How she strives to support women

"I see a lot of female trainers, but not a lot of super successful female trainers, who are completely living the dream. And I know only a handful of stuntwomen. I wish there were more and that we had more opportunities, but think that sometimes we just need to create our own. I don't perceive myself solely doing stunts forever, so I’m working on my own stuff and am determined to provide more diverse projects to women in this industry."

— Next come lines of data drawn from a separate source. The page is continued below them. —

-- pv_equiv track=rewrite | github.com/day50-dev/acli | cb/cli_tool/main.py | parse_keystrokes
-- ===== SOURCE A (Python) =====
-- from typing import Optional, List, Tuple
--
-- def parse_keystrokes(keystrokes: str) -> List[str]:
--     """
--     Parse keystroke string into individual keys.
--
--     Handles:
--     - ^X -> Ctrl+X
--     - \n -> Enter
--     - \t -> Tab
--     - Regular characters
--     """
--     keys = []
--     i = 0
--     while i < len(keystrokes):
--         if keystrokes[i] == '^' and i + 1 < len(keystrokes):
--             # Ctrl+key
--             next_char = keystrokes[i + 1].lower()
--             keys.append(f'C-{next_char}')
--             i += 2
--         elif keystrokes[i] == '\\':
--             # Escape sequence
--             if i + 1 < len(keystrokes):
--                 next_char = keystrokes[i + 1]
--                 if next_char == 'n':
--                     keys.append('Enter')
--                 elif next_char == 't':
--                     keys.append('Tab')
--                 elif next_char == '\\':
--                     keys.append('\\')
--                 i += 2
--             else:
--                 keys.append(keystrokes[i])
--                 i += 1
--         else:
--             keys.append(keystrokes[i])
--             i += 1
--
--     return keys
-- ===== SOURCE B (Python) =====
-- import re
--
-- _TOK = re.compile(r'\^(.)|\\([nt\\])|\\.|\\|(.)', re.DOTALL)
-- _ESC = {'n': 'Enter', 't': 'Tab', '\\': '\\'}
--
-- def parse_keystrokes(keystrokes: str):
--     keys = []
--     for m in _TOK.finditer(keystrokes):
--         if m.group(1) is not None:
--             keys.append('C-' + m.group(1).lower())
--         elif m.group(2) is not None:
--             keys.append(_ESC[m.group(2)])
--         elif m.group(3) is not None:
--             keys.append(m.group(3))
--         elif m.group(0) == '\\':
--             keys.append('\\')
--         # unknown escape \x: no token
--     return keys
-- ===== Notes on version B (the rewrite author's own statement) =====
-- stated objective: idiomatic
-- what changed: Replaced the hand-written index-and-branch while loop with a compiled regex alternation tokenizer iterated via re.finditer, mapping each matched group to its token.
import Mathlib
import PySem

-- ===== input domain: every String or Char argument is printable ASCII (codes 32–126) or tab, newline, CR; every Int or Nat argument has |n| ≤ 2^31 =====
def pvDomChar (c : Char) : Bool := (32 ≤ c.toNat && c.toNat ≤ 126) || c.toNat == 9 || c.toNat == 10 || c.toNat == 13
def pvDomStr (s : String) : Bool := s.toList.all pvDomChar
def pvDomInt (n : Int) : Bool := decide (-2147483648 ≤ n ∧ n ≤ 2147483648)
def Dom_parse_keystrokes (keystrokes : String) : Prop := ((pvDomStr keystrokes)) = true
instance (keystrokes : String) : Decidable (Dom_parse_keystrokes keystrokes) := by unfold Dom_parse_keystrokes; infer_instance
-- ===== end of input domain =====

-- B re-implements the keystroke parser as a regex tokenizer (idiomatic single alternation, same cost).


-- ===== PORT A =====
-- index-based while loop of A, transliterated (cs = keystrokes as a char list, i the index)
def pkALoop (cs : List Char) (i : Nat) (keys : List String) : List String :=
  if _h : i < cs.length then
    let c := cs.getD i ' '
    if c = '^' ∧ i + 1 < cs.length then
      pkALoop cs (i + 2) (keys ++ ["C-" ++ (cs.getD (i + 1) ' ').toLower.toString])
    else if c = '\\' then
      if i + 1 < cs.length then
        let nc := cs.getD (i + 1) ' '
        let keys' :=
          if nc = 'n' then keys ++ ["Enter"]
          else if nc = 't' then keys ++ ["Tab"]
          else if nc = '\\' then keys ++ ["\\"]
          else keys
        pkALoop cs (i + 2) keys'
      else
        pkALoop cs (i + 1) (keys ++ [c.toString])
    else
      pkALoop cs (i + 1) (keys ++ [c.toString])
  else keys
termination_by cs.length - i

def parse_keystrokes (keystrokes : String) : List String :=
  pkALoop keystrokes.toList 0 []

-- ===== PORT B =====
-- B's regex alternation r'\^(.)|\\([nt\\])|\\.|\\|(.)' ported as a scanner trying
-- the branches in the same order at each match position (exact for this regex).
def pkTok : List Char → List String
  | [] => []
  | a :: rest =>
    if a = '^' then
      match rest with
      | b :: rest' => ("C-" ++ b.toLower.toString) :: pkTok rest'   -- branch \^(.)
      | [] => ["^"]                                                  -- catch-all (.)
    else if a = '\\' then
      match rest with
      | b :: rest' =>
        if b = 'n' then "Enter" :: pkTok rest'                       -- branch \\([nt\\])
        else if b = 't' then "Tab" :: pkTok rest'
        else if b = '\\' then "\\" :: pkTok rest'
        else pkTok rest'                                             -- branch \\. : no token
      | [] => ["\\"]                                                 -- branch \\ (lone)
    else a.toString :: pkTok rest                                    -- catch-all (.)

def parse_keystrokes_alt (keystrokes : String) : List String :=
  pkTok keystrokes.toList

-- ===== PRECONDITION & SPEC =====
def Spec_parse_keystrokes (keystrokes : String) (out : List String) : Prop := out = parse_keystrokes_alt keystrokes
instance (keystrokes : String) (out : List String) : Decidable (Spec_parse_keystrokes keystrokes out) := by unfold Spec_parse_keystrokes; infer_instance

-- ===== CLAIM (what is proved, stated in full; the proofs are below) =====
def Claim_equal_parse_keystrokes : Prop := ∀ (keystrokes : String), Dom_parse_keystrokes keystrokes → Spec_parse_keystrokes keystrokes (parse_keystrokes keystrokes)

-- ===== LEMMAS AND PROOFS =====

-- catch-all step of the tokenizer for a character that is neither '^' nor '\\'
theorem pkTok_other (a : Char) (rest : List Char) (h1 : ¬ a = '^') (h2 : ¬ a = '\\') :
    pkTok (a :: rest) = a.toString :: pkTok rest := by
  cases rest <;> simp [pkTok, h1, h2]

-- A's loop from index i yields keys ++ (B's tokens of the suffix from i).
theorem pkALoop_eq_tok (cs : List Char) (i : Nat) (keys : List String) :
    pkALoop cs i keys = keys ++ pkTok (cs.drop i) := by
  by_cases h : i < cs.length
  · have hdrop : cs.drop i = cs[i] :: cs.drop (i + 1) := List.drop_eq_getElem_cons h
    have hget : cs.getD i ' ' = cs[i] := by
      simp [List.getD_eq_getElem?_getD, List.getElem?_eq_getElem h]
    rw [pkALoop]
    simp only [h, dif_pos, hget]
    by_cases hc : cs[i] = '^'
    · by_cases h1 : i + 1 < cs.length
      · have hdrop1 : cs.drop (i + 1) = cs[i + 1] :: cs.drop (i + 2) :=
          List.drop_eq_getElem_cons h1
        have hget1 : cs.getD (i + 1) ' ' = cs[i + 1] := by
          simp [List.getD_eq_getElem?_getD, List.getElem?_eq_getElem h1]
        rw [if_pos ⟨hc, h1⟩, hget1, pkALoop_eq_tok cs (i + 2),
          hdrop, hdrop1, pkTok, if_pos hc]
        simp
      · rw [if_neg (by tauto)]
        have hnil : cs.drop (i + 1) = [] := List.drop_eq_nil_of_le (by omega)
        rw [pkALoop_eq_tok cs (i + 1), hnil, hdrop, hnil, hc]
        simp [pkTok]; rfl
    · rw [if_neg (by tauto)]
      by_cases hb : cs[i] = '\\'
      · rw [if_pos hb]
        by_cases h1 : i + 1 < cs.length
        · have hdrop1 : cs.drop (i + 1) = cs[i + 1] :: cs.drop (i + 2) :=
            List.drop_eq_getElem_cons h1
          have hget1 : cs.getD (i + 1) ' ' = cs[i + 1] := by
            simp [List.getD_eq_getElem?_getD, List.getElem?_eq_getElem h1]
          rw [if_pos h1]
          simp only [hget1]
          rw [pkALoop_eq_tok cs (i + 2), hdrop, hdrop1, pkTok, if_neg hc, if_pos hb]
          split_ifs <;> simp
        · rw [if_neg h1, pkALoop_eq_tok cs (i + 1)]
          have hnil : cs.drop (i + 1) = [] := List.drop_eq_nil_of_le (by omega)
          rw [hdrop, hnil, hb]
          simp [pkTok]; rfl
      · rw [if_neg hb, pkALoop_eq_tok cs (i + 1), hdrop, pkTok_other _ _ hc hb]
        simp
  · rw [pkALoop]
    simp [h, List.drop_eq_nil_of_le (by omega : cs.length ≤ i), pkTok]
termination_by cs.length - i

-- ===== VERDICT (by name: the statement is the Claim_ definition above) =====
theorem parse_keystrokes_spec : Claim_equal_parse_keystrokes := by
  intro ks _
  unfold Spec_parse_keystrokes parse_keystrokes parse_keystrokes_alt
  simpa using pkALoop_eq_tok ks.toList 0 []
def gen_bishop_blockers_alt (sqr : Int) : List Int :=
  let n := PySem.Int.floordiv sqr 8
  let m := PySem.Int.mod sqr 8
  let ne_index := n - m
  let nw_index := n + m - 7
  let ne_size := max (|(|ne_index| - 7)| - 1) 0
  let nw_size := max (|(|nw_index| - 7)| - 1) 0
  let nw_shift := if nw_index ≤ 0 then 14 + nw_index else 14 + nw_index * 8
  let ne_shift := if ne_index ≤ 0 then 9 - ne_index else 9 + ne_index * 8
  let nwset := PySem.Set.ofList (diag_subsets nw_size 7 nw_shift)
  let neset := PySem.Set.ofList (diag_subsets ne_size 9 ne_shift)
  let sq := (1 : Int) <<< sqr.toNat
  nwset.foldl (fun bl nwd =>
    neset.foldl (fun bl ned =>
      PySem.Set.add bl (PySem.Int.bor (PySem.Int.bor nwd ned) sq)) bl)
    PySem.Set.empty

-- ===== PRECONDITION & SPEC =====
-- A raises ValueError on sqr < 0 (a negative shift count in '1 << sqr' or in gen_perms).
def Pre_gen_bishop_blockers (sqr : Int) : Prop := 0 ≤ sqr
instance (sqr : Int) : Decidable (Pre_gen_bishop_blockers sqr) := by
  unfold Pre_gen_bishop_blockers; infer_instance
def pvWitness_gen_bishop_blockers : Int := (27)

def Spec_gen_bishop_blockers (sqr : Int) (out : List Int) : Prop := out = gen_bishop_blockers_alt sqr
instance (sqr : Int) (out : List Int) : Decidable (Spec_gen_bishop_blockers sqr out) := by
  unfold Spec_gen_bishop_blockers; infer_instance

-- ===== CLAIM (what is proved, stated in full; the proofs are below) =====
def Claim_equal_gen_bishop_blockers : Prop :=
  ∀ (sqr : Int), Dom_gen_bishop_blockers sqr → Pre_gen_bishop_blockers sqr →
    Spec_gen_bishop_blockers sqr (gen_bishop_blockers sqr)

-- ===== LEMMAS AND PROOFS =====

-- The leaf sequence A's recursion emits, by remaining depth d (level k = n - d).
def emit (inc n shift : Nat) : Nat → Int → List Int
  | 0, cur => [cur <<< shift]
  | d + 1, cur =>
    emit inc n shift d cur ++
      emit inc n shift d (PySem.Int.bor cur ((1 : Int) <<< (inc * (n - (d + 1)))))

-- B's inner loop value for a mask, in Nat.
def innerNat (inc n mask : Nat) : Nat :=
  (List.range n).foldl (fun v j => if mask.testBit j then v ||| (1 <<< (inc * (n - 1 - j))) else v) 0

-- A's recursion = emit
theorem gen_perms_eq_emit (inc n shift : Nat) (hinc : 1 ≤ inc) :
    ∀ d, d ≤ n → ∀ (cur : Int) (result : PySem.Set Int),
      gen_perms (d + 1) (n : Int) ((2 ^ (inc * (n - d)) : Nat) : Int) (inc : Int) cur (shift : Int)
          result
        = PySem.Set.update result (emit inc n shift d cur) := by
  have hcast : ∀ k : Nat, (1 : Int) <<< k = ((2 ^ k : Nat) : Int) := by
    intro k; rw [← Nat.one_shiftLeft, Int.natCast_shiftLeft]; norm_num
  have hmul : ((n : Int) * (inc : Int)).toNat = n * inc := by
    rw [← Nat.cast_mul, Int.toNat_natCast]
  intro d
  induction d with
  | zero =>
    intro _ cur result
    simp only [gen_perms, emit]
    rw [hmul, hcast, if_pos (by simp [Nat.mul_comm])]
    simp [PySem.Set.update]
  | succ d ih =>
    intro hdn cur result
    have hlt : inc * (n - (d + 1)) < n * inc := by
      have h2 : inc * (n - (d + 1)) + inc = inc * (n - d) := by
        rw [← Nat.mul_succ]; congr 1; omega
      have h3 : inc * (n - d) ≤ inc * n := Nat.mul_le_mul_left _ (by omega)
      have h4 : inc * n = n * inc := Nat.mul_comm _ _
      omega
    have hshift : (((2 ^ (inc * (n - (d + 1))) : Nat) : Int)) <<< (inc : Int).toNat
        = ((2 ^ (inc * (n - d)) : Nat) : Int) := by
      have hstep : inc * (n - (d + 1)) + inc = inc * (n - d) := by
        rw [← Nat.mul_succ]; congr 1; omega
      rw [Int.toNat_natCast, ← Int.natCast_shiftLeft, Nat.shiftLeft_eq, ← pow_add, hstep]
    rw [gen_perms]
    rw [hmul, hcast, if_neg (by
      simp only [not_le, Nat.cast_lt]
      exact Nat.pow_lt_pow_right (by omega) hlt)]
    rw [hshift, ih (by omega), ih (by omega)]
    simp only [emit, PySem.Set.update, List.foldl_append]
    rw [hcast]

-- the single foldl step of innerNat
def bitStep (inc n mask : Nat) (v j : Nat) : Nat :=
  if mask.testBit j then v ||| (1 <<< (inc * (n - 1 - j))) else v

theorem innerNat_eq_fold (inc n mask : Nat) :
    innerNat inc n mask = (List.range n).foldl (bitStep inc n mask) 0 := rfl

-- a fold over indices whose bits are all clear does nothing
theorem fold_bitStep_clear (inc n mask : Nat) (l : List Nat)
    (h : ∀ j ∈ l, mask.testBit j = false) (v : Nat) :
    l.foldl (bitStep inc n mask) v = v := by
  induction l generalizing v with
  | nil => rfl
  | cons a l ih =>
    have ha : mask.testBit a = false := h a (by simp)
    simp only [List.foldl_cons, bitStep, ha, Bool.false_eq_true, if_false]
    exact ih (fun j hj => h j (by simp [hj])) v

-- masks agreeing on the bits of l fold identically
theorem fold_bitStep_congr (inc n a b : Nat) (l : List Nat)
    (h : ∀ j ∈ l, a.testBit j = b.testBit j) (v : Nat) :
    l.foldl (bitStep inc n a) v = l.foldl (bitStep inc n b) v :=
  PySem.List.foldl_congr_mem l _ _ v (by
    intro acc x hx; simp only [bitStep, h x hx])

-- adding the top bit 2^d to a mask below 2^d ORs in exactly the bit at inc*(n-1-d)
theorem innerNat_add_pow (inc n d mask : Nat) (hd : d < n) (hm : mask < 2 ^ d) :
    innerNat inc n (mask + 2 ^ d) = innerNat inc n mask ||| (1 <<< (inc * (n - 1 - d))) := by
  have hlow : ∀ j, j < d → (mask + 2 ^ d).testBit j = mask.testBit j := by
    intro j hj
    have h2 : 2 ^ d = 2 ^ (d - j) * 2 ^ j := by rw [← pow_add]; congr 1; omega
    have hdiv : (mask + 2 ^ d) / 2 ^ j = mask / 2 ^ j + 2 ^ (d - j) := by
      rw [h2, Nat.add_mul_div_right _ _ (Nat.pow_pos (by omega : 0 < 2))]
    have heven : 2 ^ (d - j) = 2 ^ (d - j - 1) * 2 := by
      rw [← pow_succ]; congr 1; omega
    rw [Nat.testBit_eq_decide_div_mod_eq, Nat.testBit_eq_decide_div_mod_eq, hdiv, heven,
      Nat.add_mul_mod_self_right]
  have htop : (mask + 2 ^ d).testBit d = true := by
    have h1 : (mask + 2 ^ d) / 2 ^ d = 1 := by
      rw [Nat.add_div_right _ (Nat.pow_pos (by omega : 0 < 2)), Nat.div_eq_of_lt hm]
    simp [Nat.testBit_eq_decide_div_mod_eq, h1]
  have htopm : mask.testBit d = false := Nat.testBit_lt_two_pow hm
  have hth : mask + 2 ^ d < 2 ^ (d + 1) := by
    have : 2 ^ (d + 1) = 2 ^ d + 2 ^ d := by rw [pow_succ]; omega
    omega
  have hc1 : ∀ j ∈ (List.range (n - d - 1)).map (fun x => (d + 1) + x),
      (mask + 2 ^ d).testBit j = false := by
    intro j hj
    simp only [List.mem_map, List.mem_range] at hj
    obtain ⟨i, _, rfl⟩ := hj
    exact Nat.testBit_lt_two_pow
      (lt_of_lt_of_le hth (Nat.pow_le_pow_right (by omega) (show d + 1 ≤ (d + 1) + i by omega)))
  have hc2 : ∀ j ∈ (List.range (n - d - 1)).map (fun x => (d + 1) + x),
      mask.testBit j = false := by
    intro j hj
    simp only [List.mem_map, List.mem_range] at hj
    obtain ⟨i, _, rfl⟩ := hj
    exact Nat.testBit_lt_two_pow
      (lt_of_lt_of_le (lt_of_le_of_lt (Nat.le_add_right mask (2 ^ d)) hth)
        (Nat.pow_le_pow_right (by omega) (show d + 1 ≤ (d + 1) + i by omega)))
  have hr : List.range n = List.range (d + 1) ++ (List.range (n - d - 1)).map (fun x => (d + 1) + x) := by
    rw [← List.range_add]; congr 1; omega
  rw [innerNat_eq_fold, innerNat_eq_fold, hr, List.foldl_append, List.foldl_append,
    fold_bitStep_clear inc n (mask + 2 ^ d) _ hc1,
    fold_bitStep_clear inc n mask _ hc2,
    List.range_succ, List.foldl_append, List.foldl_append,
    fold_bitStep_congr inc n (mask + 2 ^ d) mask (List.range d)
      (fun j hj => hlow j (List.mem_range.mp hj))]
  simp only [List.foldl_cons, List.foldl_nil, bitStep, htop, htopm, Bool.false_eq_true, if_false,
    if_true]

theorem innerNat_zero (inc n : Nat) : innerNat inc n 0 = 0 := by
  rw [innerNat_eq_fold]
  exact fold_bitStep_clear inc n 0 _ (by simp) 0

how to carve out Your Own Path

"People are always waiting for that big break or opportunity from someone else, but you can really create your own if you’re smart and network with the right people. I always say that it’s all about timing and being with the right people at the right time. That's what happened to me."

industry must-haves

"Of course the education, whether that be through stunt training or just having general fitness knowledge. It doesn’t have to be a degree or school, it can be a training certification. But, more importantly it's crucial to know who you are and to focus on your brand. If you’re going to work in a client based industry like fitness training or something that relies on booking,  like a performer, keep your social media, marketing and branding in check. How you carry yourself professionally is how you’re going to attract business."

Her hidden talent

"I'm actually really good at mixing music. I don’t exactly moonlight as a DJ, but it’s something I wouldn’t mind doing in the future." 

Her theme song

"I love anything Beyoncé, but my favorite is '711.' When that song comes on I'm just so hype and always feel ready to perform above and beyond." 

Her Motto to live by

"Just keep rolling with the punches. We all face some kind of adversaries when pursing our dreams, but it’s all part of the process."

Note: This interview has been edited for length and clarity.